» **Assigned task**
Among the entries below, how many lines include the word "emitted"? Reply with only the number.

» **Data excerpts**

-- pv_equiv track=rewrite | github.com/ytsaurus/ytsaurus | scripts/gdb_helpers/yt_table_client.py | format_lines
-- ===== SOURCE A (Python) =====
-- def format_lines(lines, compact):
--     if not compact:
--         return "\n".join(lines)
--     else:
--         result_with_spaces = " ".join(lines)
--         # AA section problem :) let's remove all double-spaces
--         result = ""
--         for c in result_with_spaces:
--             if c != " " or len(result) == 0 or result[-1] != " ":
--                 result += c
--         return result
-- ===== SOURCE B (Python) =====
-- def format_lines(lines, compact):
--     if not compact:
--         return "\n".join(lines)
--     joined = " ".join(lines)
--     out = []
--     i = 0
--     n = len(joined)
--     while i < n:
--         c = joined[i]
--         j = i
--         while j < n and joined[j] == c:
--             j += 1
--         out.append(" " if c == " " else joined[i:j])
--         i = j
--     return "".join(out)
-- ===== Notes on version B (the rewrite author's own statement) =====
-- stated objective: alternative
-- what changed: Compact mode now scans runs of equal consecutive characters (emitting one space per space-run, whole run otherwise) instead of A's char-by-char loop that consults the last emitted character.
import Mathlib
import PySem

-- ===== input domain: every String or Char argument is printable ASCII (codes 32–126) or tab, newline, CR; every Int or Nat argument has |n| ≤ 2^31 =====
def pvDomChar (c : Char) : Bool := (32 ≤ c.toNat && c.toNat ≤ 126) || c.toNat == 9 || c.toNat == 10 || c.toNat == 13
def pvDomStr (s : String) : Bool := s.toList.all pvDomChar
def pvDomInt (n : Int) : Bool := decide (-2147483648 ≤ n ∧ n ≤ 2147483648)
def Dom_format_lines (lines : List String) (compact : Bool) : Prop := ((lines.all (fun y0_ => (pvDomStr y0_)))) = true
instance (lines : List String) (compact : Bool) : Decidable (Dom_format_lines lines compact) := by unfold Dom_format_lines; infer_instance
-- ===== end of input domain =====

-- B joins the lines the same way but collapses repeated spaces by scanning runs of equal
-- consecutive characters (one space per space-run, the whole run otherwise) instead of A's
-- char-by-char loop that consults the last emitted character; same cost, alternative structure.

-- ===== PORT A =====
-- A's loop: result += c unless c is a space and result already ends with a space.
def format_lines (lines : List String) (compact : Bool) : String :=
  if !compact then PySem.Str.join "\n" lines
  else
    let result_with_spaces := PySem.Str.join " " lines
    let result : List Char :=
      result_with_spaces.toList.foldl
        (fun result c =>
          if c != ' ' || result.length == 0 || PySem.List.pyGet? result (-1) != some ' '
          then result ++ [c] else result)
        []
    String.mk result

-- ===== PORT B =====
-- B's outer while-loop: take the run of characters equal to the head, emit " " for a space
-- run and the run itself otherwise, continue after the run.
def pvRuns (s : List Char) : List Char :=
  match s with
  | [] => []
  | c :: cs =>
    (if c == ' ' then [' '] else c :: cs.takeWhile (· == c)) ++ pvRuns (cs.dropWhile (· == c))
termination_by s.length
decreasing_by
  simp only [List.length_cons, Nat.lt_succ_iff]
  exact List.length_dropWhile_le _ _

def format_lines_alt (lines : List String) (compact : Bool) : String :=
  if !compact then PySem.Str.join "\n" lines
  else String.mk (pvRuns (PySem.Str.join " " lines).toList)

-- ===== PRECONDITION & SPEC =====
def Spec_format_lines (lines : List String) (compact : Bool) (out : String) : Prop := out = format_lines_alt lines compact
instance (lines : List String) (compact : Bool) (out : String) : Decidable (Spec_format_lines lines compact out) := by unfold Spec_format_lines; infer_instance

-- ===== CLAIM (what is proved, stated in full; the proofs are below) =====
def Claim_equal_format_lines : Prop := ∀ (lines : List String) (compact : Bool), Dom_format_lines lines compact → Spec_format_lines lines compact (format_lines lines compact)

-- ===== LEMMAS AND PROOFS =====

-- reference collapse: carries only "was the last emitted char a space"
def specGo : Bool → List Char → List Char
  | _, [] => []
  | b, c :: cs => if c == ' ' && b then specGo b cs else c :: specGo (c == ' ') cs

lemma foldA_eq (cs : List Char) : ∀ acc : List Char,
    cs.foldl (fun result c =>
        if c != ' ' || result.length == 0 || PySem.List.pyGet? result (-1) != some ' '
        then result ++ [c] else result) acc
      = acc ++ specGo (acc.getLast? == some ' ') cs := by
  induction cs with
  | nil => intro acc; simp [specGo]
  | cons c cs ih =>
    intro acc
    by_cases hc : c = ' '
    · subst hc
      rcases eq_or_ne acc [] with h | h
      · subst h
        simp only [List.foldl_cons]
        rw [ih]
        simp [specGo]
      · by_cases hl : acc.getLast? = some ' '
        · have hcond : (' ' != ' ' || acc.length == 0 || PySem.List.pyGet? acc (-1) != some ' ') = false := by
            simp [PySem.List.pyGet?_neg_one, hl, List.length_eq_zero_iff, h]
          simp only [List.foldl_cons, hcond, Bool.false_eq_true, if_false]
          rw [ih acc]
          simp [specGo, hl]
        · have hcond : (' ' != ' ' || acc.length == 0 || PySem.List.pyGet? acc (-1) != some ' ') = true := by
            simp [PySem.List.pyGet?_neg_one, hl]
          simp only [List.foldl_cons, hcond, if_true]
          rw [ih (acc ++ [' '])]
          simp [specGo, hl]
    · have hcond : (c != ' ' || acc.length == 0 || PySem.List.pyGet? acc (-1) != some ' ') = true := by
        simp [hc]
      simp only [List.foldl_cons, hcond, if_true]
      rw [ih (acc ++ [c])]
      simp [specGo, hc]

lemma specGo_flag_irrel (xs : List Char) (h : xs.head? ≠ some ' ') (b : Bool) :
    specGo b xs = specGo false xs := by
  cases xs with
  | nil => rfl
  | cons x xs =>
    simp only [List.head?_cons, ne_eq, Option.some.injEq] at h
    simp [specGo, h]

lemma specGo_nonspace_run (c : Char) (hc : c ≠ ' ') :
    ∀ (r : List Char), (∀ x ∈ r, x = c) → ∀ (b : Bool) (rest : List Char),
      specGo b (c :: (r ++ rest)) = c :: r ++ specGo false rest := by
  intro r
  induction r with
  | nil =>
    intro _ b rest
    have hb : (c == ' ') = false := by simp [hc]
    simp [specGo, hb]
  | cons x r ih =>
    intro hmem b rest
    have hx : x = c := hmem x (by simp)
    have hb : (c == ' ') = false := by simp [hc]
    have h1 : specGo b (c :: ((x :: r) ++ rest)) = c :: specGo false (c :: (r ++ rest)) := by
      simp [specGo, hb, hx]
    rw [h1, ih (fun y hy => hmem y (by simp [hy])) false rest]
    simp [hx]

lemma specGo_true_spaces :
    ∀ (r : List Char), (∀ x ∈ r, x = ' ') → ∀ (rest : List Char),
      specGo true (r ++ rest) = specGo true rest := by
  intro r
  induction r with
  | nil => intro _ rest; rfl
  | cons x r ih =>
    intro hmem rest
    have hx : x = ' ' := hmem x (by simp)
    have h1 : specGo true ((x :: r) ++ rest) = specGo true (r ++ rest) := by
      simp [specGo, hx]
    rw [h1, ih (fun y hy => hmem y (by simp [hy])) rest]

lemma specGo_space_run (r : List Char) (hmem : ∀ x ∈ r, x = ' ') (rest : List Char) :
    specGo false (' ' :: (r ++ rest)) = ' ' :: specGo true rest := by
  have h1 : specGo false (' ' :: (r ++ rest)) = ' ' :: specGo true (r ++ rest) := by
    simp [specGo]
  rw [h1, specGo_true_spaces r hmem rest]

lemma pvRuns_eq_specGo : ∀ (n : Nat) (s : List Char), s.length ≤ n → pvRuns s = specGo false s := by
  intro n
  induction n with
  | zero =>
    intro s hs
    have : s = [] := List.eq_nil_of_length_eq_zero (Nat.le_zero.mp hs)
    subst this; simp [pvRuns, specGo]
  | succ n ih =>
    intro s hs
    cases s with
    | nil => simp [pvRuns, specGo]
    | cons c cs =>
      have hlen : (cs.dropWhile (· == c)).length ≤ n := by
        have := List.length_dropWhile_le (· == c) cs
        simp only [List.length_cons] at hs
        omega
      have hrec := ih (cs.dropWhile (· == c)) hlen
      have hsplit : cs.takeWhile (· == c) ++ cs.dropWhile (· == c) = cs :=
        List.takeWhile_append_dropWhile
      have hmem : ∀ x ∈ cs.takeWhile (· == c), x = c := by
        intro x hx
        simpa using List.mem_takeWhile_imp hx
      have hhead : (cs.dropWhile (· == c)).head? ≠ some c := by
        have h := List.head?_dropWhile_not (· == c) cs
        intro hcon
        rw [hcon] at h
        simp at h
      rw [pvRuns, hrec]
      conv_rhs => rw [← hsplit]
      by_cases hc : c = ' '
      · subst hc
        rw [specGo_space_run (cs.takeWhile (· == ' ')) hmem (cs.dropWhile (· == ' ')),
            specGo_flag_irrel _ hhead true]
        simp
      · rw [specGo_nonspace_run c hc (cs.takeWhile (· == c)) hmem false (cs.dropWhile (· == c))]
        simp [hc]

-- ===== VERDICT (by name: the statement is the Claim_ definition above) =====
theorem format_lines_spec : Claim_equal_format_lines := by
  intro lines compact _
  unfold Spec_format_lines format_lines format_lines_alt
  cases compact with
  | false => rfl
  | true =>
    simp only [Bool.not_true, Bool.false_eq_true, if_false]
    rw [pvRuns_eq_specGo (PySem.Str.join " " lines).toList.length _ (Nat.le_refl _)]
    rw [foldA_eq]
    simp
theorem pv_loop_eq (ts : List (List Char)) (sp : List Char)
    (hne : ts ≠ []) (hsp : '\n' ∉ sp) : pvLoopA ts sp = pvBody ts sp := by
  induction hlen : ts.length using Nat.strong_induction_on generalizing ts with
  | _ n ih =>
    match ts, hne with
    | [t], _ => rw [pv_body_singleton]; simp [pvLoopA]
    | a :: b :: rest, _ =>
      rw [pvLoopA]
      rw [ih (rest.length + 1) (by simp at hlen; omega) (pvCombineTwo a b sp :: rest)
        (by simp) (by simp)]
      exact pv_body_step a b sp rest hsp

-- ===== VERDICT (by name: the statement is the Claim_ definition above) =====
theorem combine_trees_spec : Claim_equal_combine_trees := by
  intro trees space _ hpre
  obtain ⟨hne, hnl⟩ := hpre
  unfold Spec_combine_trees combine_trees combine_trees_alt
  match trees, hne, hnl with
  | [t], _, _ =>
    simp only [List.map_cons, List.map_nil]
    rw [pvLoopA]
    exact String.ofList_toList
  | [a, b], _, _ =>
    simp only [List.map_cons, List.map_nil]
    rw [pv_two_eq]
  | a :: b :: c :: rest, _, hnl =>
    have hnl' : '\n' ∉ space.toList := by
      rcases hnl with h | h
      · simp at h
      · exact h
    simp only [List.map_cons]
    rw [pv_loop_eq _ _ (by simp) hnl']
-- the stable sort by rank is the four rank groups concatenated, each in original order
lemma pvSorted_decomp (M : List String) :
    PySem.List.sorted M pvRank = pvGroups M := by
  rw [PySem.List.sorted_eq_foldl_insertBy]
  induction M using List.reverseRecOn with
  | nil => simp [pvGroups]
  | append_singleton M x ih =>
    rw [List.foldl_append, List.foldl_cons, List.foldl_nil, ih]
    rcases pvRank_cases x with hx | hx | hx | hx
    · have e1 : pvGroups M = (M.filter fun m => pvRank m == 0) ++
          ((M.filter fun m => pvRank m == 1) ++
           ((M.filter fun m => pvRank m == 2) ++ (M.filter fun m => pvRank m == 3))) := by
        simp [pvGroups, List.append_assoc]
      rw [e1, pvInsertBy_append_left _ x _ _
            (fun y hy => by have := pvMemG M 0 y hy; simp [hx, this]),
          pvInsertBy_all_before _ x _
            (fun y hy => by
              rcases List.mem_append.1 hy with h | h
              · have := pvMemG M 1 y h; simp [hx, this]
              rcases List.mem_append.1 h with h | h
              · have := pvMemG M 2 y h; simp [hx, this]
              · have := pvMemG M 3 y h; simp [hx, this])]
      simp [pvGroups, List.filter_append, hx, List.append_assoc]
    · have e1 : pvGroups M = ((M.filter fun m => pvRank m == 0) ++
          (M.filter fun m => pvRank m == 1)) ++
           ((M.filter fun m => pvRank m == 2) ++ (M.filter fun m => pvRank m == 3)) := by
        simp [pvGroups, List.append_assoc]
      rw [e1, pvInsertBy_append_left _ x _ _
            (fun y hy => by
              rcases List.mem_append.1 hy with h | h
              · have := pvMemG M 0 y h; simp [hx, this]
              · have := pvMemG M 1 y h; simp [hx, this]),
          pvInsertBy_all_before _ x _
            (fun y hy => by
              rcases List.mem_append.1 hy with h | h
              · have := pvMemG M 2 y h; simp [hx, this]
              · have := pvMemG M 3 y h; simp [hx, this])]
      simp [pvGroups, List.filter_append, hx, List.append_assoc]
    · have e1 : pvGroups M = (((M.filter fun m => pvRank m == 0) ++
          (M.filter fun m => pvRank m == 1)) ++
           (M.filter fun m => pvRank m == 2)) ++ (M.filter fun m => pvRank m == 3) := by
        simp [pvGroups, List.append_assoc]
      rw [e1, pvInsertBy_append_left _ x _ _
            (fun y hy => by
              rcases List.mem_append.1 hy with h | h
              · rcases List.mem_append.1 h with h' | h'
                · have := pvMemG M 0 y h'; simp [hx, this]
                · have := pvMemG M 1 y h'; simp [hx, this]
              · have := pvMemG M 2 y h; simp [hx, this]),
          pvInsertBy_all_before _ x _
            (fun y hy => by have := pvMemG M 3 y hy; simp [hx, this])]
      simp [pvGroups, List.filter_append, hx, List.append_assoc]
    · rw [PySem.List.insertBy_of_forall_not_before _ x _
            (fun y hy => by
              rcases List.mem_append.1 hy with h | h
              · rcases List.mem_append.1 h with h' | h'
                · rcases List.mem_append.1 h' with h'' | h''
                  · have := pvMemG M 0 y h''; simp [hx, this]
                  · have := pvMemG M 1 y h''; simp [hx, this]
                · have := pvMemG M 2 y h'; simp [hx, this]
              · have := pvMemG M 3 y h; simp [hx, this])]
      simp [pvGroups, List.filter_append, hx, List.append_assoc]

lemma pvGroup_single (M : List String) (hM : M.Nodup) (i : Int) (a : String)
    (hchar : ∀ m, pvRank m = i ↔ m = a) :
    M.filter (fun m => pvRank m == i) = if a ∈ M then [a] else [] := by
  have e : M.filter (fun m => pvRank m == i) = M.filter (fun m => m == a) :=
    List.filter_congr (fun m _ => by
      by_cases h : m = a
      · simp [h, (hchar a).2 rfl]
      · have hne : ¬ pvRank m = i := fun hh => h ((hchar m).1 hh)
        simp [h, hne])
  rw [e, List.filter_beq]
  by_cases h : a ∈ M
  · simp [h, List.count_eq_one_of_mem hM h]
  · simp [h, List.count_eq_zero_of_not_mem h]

» **Response to the exercise**
3